This time of year there are a lot of fishing opportunities here in my part of the world. Trout fishing in our cold water streams is at it’s peak. The local lakes and ponds are warming, and bass and panfish are in the shallows getting ready for the spawn. The saltwater scene is also waking up, big stripers are in the backwaters and starting to show up on the beaches, and the elusive weakfish will begin entering our rivers and be available to fly fishers for a small window of time. On top of everything I just mentioned there are also shad!

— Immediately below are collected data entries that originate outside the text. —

theorem pvPass_progress : ∀ (fuel : Nat) (arr : List Int) (i : Nat), arr.length ≤ fuel + i →
    (∃ j, ∃ (hj : j < arr.length), i ≤ j ∧ 1 < PySem.List.count arr arr[j]) →
    (pvPass fuel arr i).length < arr.length := by
  intro fuel
  induction fuel with
  | zero =>
    intro arr i hf h
    obtain ⟨j, hj, hij, _⟩ := h
    omega
  | succ f ih =>
    intro arr i hf h
    obtain ⟨j, hj, hij, hcj⟩ := h
    have hlt : i < arr.length := by omega
    rw [pvPass, dif_pos hlt]
    by_cases hc : 1 < PySem.List.count arr arr[i]
    · rw [if_pos hc]
      have h1 := pvPass_length_le f (pvRemove (pvRemove arr arr[i]) arr[i] ++ [arr[i] * 2]) (i + 1)
      have h2 := mergeLen hc
      omega
    · rw [if_neg hc]
      apply ih arr (i + 1) (by omega)
      have hne : j ≠ i := by
        intro he
        subst he
        exact hc hcj
      exact ⟨j, hj, by omega, hcj⟩

theorem nodup_of_no_progress {arr : List Int}
    (h : (pvPass arr.length arr 0).length = arr.length) (n : Int) : List.count n arr ≤ 1 := by
  by_contra hc
  have : (pvPass arr.length arr 0).length < arr.length := by
    apply pvPass_progress arr.length arr 0 (by omega)
    have hm : n ∈ arr := List.count_pos_iff.mp (by omega)
    obtain ⟨j, hj, rfl⟩ := List.mem_iff_getElem.mp hm
    exact ⟨j, hj, Nat.zero_le j, by rw [PySem.List.count_eq]; omega⟩
  omega

theorem pvWhile_self (fuel : Nat) (arr : List Int) : pvWhile fuel arr arr.length = arr := by
  cases fuel with
  | zero => rfl
  | succ f => rw [pvWhile, if_neg (by simp)]

theorem pvWhile_count_le : ∀ (fuel : Nat) (arr : List Int) (l : Int), arr.length + 1 ≤ fuel →
    (arr.length : Int) ≠ l → ∀ n, List.count n (pvWhile fuel arr l) ≤ 1 := by
  intro fuel
  induction fuel with
  | zero => intro arr l hf; exact absurd hf (by omega)
  | succ f ih =>
    intro arr l hf hne n
    rw [pvWhile, if_pos hne]
    by_cases he : (pvPass arr.length arr 0).length = arr.length
    · have hfix : pvPass arr.length arr 0 = arr := pvPass_eq_of_length _ _ _ he
      rw [hfix, pvWhile_self]
      exact nodup_of_no_progress he n
    · have hle := pvPass_length_le arr.length arr 0
      have hlt : (pvPass arr.length arr 0).length < arr.length := lt_of_le_of_ne hle he
      apply ih _ _ (by omega) (by exact_mod_cast he) n

theorem A_characterization {arr : List Int} (h : arr ≠ []) :
    pvWhile (arr.length + 1) arr 0 ≠ [] ∧
    (∀ m, classSum (pvWhile (arr.length + 1) arr 0) m = classSum arr m) ∧
    ((0:Int) ∈ pvWhile (arr.length + 1) arr 0 ↔ (0:Int) ∈ arr) ∧
    (∀ n, List.count n (pvWhile (arr.length + 1) arr 0) ≤ 1) ∧
    obtain_max_number arr = (PySem.List.max? (pvWhile (arr.length + 1) arr 0) (fun x => x)).getD 0 := by
  have hlen : ((arr.length : Nat) : Int) ≠ (0:Int) := by
    have := List.length_pos_of_ne_nil h
    omega
  refine ⟨?_, ?_, ?_, pvWhile_count_le (arr.length + 1) arr 0 (le_refl _) hlen, rfl⟩
  · exact pvWhile_pres (fun a => a ≠ []) (fun a n _ _ => merge_ne_nil a n) _ arr 0 h
  · intro m
    exact pvWhile_pres (fun a => classSum a m = classSum arr m)
      (fun a n hc hp => (classSum_merge hc m).trans hp) _ arr 0 rfl
  · exact pvWhile_pres (fun a => ((0:Int) ∈ a ↔ (0:Int) ∈ arr))
      (fun a n hc hp => (zeroMem_merge hc).trans hp) _ arr 0 Iff.rfl

-- ===== proof layer: B side =====
def pvIns (d : PySem.Dict Int Int) (v : Int) : PySem.Dict Int Int :=
  d.insert (pvOddPart v) (d.getD (pvOddPart v) 0 + PySem.Int.floordiv v (pvOddPart v))

theorem foldl_pvTally (l : List Int) (d : PySem.Dict Int Int) (b : Bool) :
    l.foldl pvTally (d, b) =
      (l.foldl (fun d v => if v = 0 then d else pvIns d v) d,
       b || l.any (fun v => v == 0)) := by
  induction l generalizing d b with
  | nil => simp
  | cons x t ih =>
    simp only [List.foldl_cons, List.any_cons]
    by_cases hx : x = 0
    · subst hx
      rw [show pvTally (d, b) 0 = (d, true) by simp [pvTally], ih]
      simp
    · rw [show pvTally (d, b) x = (pvIns d x, b) by simp [pvTally, pvIns, hx], ih]
      have hb : (x == 0) = false := by simp [hx]
      rw [hb, if_neg hx]
      simp
theorem foldl_ite_filter (l : List Int) (d : PySem.Dict Int Int) :

    l.foldl (fun d v => if v = 0 then d else pvIns d v) d =
      (l.filter (fun v => !(v == 0))).foldl pvIns d := by
  induction l generalizing d with
  | nil => rfl
  | cons x t ih =>
    by_cases hx : x = 0
    · subst hx; simp [ih]
    · simp [hx, ih]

Shad are one of my favorite fish to chase with a fly rod. They readily take small, bright flies and are great fighters. I plan on taking a little break from fishing and guiding for trout as well chasing bass and panfish around the local lakes and ponds. I am looking forward to spending a couple of days on the Delaware River to fly fish for shad. The shad run has been in full swing for a while now. At the moment the Delaware River is running a little high in the areas I plan on fishing so I will be watching water levels closely, and I will be hitting the water as soon as the conditions are favorable. I usually wait until we are a few weeks into the run as many of my fly fishing spots are quite a ways upstream. Although you can spin fish for shad practically everywhere, spots suitable for fly fishing are not as widespread. Because of that, I won’t be giving any specifics here. Plus scouting the river is half the fun.

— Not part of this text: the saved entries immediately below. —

theorem iterF_growth (d : List (String × List (Int × String))) :
    ∀ n S, ClosedF d (iterF d n S) ∨ S.card + n ≤ (iterF d n S).card := by
  intro n
  induction n with
  | zero => intro S; right; show S.card + 0 ≤ S.card; omega
  | succ n ih =>
    intro S
    by_cases h : stepF d S = S
    · left
      show ClosedF d (iterF d n (stepF d S))
      rw [h, iterF_of_closed d n S (closed_of_stepF_eq d S h)]
      exact closed_of_stepF_eq d S h
    · have hlt : S.card < (stepF d S).card :=
        Finset.card_lt_card (Finset.ssubset_iff_subset_ne.mpr ⟨subset_stepF d S, fun he => h he.symm⟩)
      rcases ih (stepF d S) with hc | hcard
      · left; exact hc
      · right
        show S.card + (n + 1) ≤ (iterF d n (stepF d S)).card
        omega

theorem clF_closed (d : List (String × List (Int × String))) (S : Finset String) :
    ClosedF d (clF d S) := by
  rcases iterF_growth d ((allKids d).card + 1) S with h | h
  · exact h
  · exfalso
    have h1 : (iterF d ((allKids d).card + 1) S).card ≤ (S ∪ allKids d).card :=
      Finset.card_le_card (iterF_subset_union d _ S)
    have h2 : (S ∪ allKids d).card ≤ S.card + (allKids d).card := Finset.card_union_le _ _
    omega

theorem iterF_subset_of_closed (d : List (String × List (Int × String))) (X : Finset String)
    (hX : ClosedF d X) : ∀ n S, S ⊆ X → iterF d n S ⊆ X := by
  intro n
  induction n with
  | zero => intro S h; exact h
  | succ n ih =>
    intro S h
    apply ih
    apply Finset.union_subset h
    intro x hx
    rw [Finset.mem_biUnion] at hx
    obtain ⟨c, hc, hx⟩ := hx
    exact hX c (h hc) hx

theorem subset_clF (d : List (String × List (Int × String))) (S : Finset String) :
    S ⊆ clF d S := subset_iterF d _ S

theorem clF_min (d : List (String × List (Int × String))) (S X : Finset String)
    (hX : ClosedF d X) (h : S ⊆ X) : clF d S ⊆ X :=
  iterF_subset_of_closed d X hX _ S h

theorem mem_kidsF (d : List (String × List (Int × String))) (c : String)
    (ch : List (Int × String)) (hdg : dget d c = some ch) (p : Int × String) (hp : p ∈ ch) :
    p.2 ∈ kidsF d c := by
  unfold kidsF
  rw [hdg]
  simp only [Option.getD_some, List.mem_toFinset, List.mem_map]
  exact ⟨p, hp, rfl⟩

theorem child_mem_clF (d : List (String × List (Int × String))) (S : Finset String) (c : String)
    (hc : c ∈ clF d S) (ch : List (Int × String)) (hdg : dget d c = some ch)
    (p : Int × String) (hp : p ∈ ch) : p.2 ∈ clF d S :=
  clF_closed d S c hc (mem_kidsF d c ch hdg p hp)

I have written about shad fishing in the past. And rather than regurgitate that information in this post I have included a few links to past blog posts on the subject. Clicking the buttons below will take you to those blog posts. You can also use the search bar on the home page to find information about fly fishing for shad on this website.
If you have never fished for fly fished for shad you are missing out on some great fun. If there are shad runs in your neck of the woods, get out there and give them a try. You will not be disappointed.